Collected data
-- body of B's r-loop over the running (T, U, V) state
def altStep (B : Int) (freq : List Int) (st : Int × Int × Int) (r : Int) : Int × Int × Int :=
  let fr := PySem.List.pyGetD freq r 0
  let t := (PySem.List.pyRange 0 B 1).foldl
    (fun t s => t + fr * PySem.List.pyGetD freq s 0 *
      PySem.List.pyGetD freq (PySem.Int.mod (-(r + s)) B) 0) st.1
  let u := st.2.1 + fr * PySem.List.pyGetD freq (PySem.Int.mod (-2 * r) B) 0
  let v := if PySem.Int.mod (3 * r) B = 0 then st.2.2 + fr else st.2.2
  (t, u, v)

def Solve_alt (A : List Int) (B : Int) : Int :=
  let md : Int := 1000000007
  -- [0] * B : empty for B ≤ 0, exactly Python's list repetition
  let freq0 : List Int := List.replicate B.toNat 0
  let freq : List Int := A.foldl (altCount B) freq0
  let st := (PySem.List.pyRange 0 B 1).foldl (altStep B freq) (0, 0, 0)
  PySem.Int.mod (PySem.Int.floordiv (st.1 - 3 * st.2.1 + 2 * st.2.2) 6) md

-- ===== PRECONDITION & SPEC =====
-- A raises for B ≤ 0 on any nonempty list (ZeroDivisionError for B = 0, IndexError for B < 0);
-- Pre_ excludes exactly those inputs and nothing else.
def Pre_Solve (A : List Int) (B : Int) : Prop := 1 ≤ B ∨ A = []
instance (A : List Int) (B : Int) : Decidable (Pre_Solve A B) := by unfold Pre_Solve; infer_instance
def pvWitness_Solve : List Int × Int := ([2, 3, 1, 4], 3)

Required work -
Reproduce exactly the line containing "let v := if" and every line after it through the end of the records above, and nothing else.

Finished exercise -
  let v := if PySem.Int.mod (3 * r) B = 0 then st.2.2 + fr else st.2.2
  (t, u, v)

def Solve_alt (A : List Int) (B : Int) : Int :=
  let md : Int := 1000000007
  -- [0] * B : empty for B ≤ 0, exactly Python's list repetition
  let freq0 : List Int := List.replicate B.toNat 0
  let freq : List Int := A.foldl (altCount B) freq0
  let st := (PySem.List.pyRange 0 B 1).foldl (altStep B freq) (0, 0, 0)
  PySem.Int.mod (PySem.Int.floordiv (st.1 - 3 * st.2.1 + 2 * st.2.2) 6) md

-- ===== PRECONDITION & SPEC =====
-- A raises for B ≤ 0 on any nonempty list (ZeroDivisionError for B = 0, IndexError for B < 0);
-- Pre_ excludes exactly those inputs and nothing else.
def Pre_Solve (A : List Int) (B : Int) : Prop := 1 ≤ B ∨ A = []
instance (A : List Int) (B : Int) : Decidable (Pre_Solve A B) := by unfold Pre_Solve; infer_instance
def pvWitness_Solve : List Int × Int := ([2, 3, 1, 4], 3)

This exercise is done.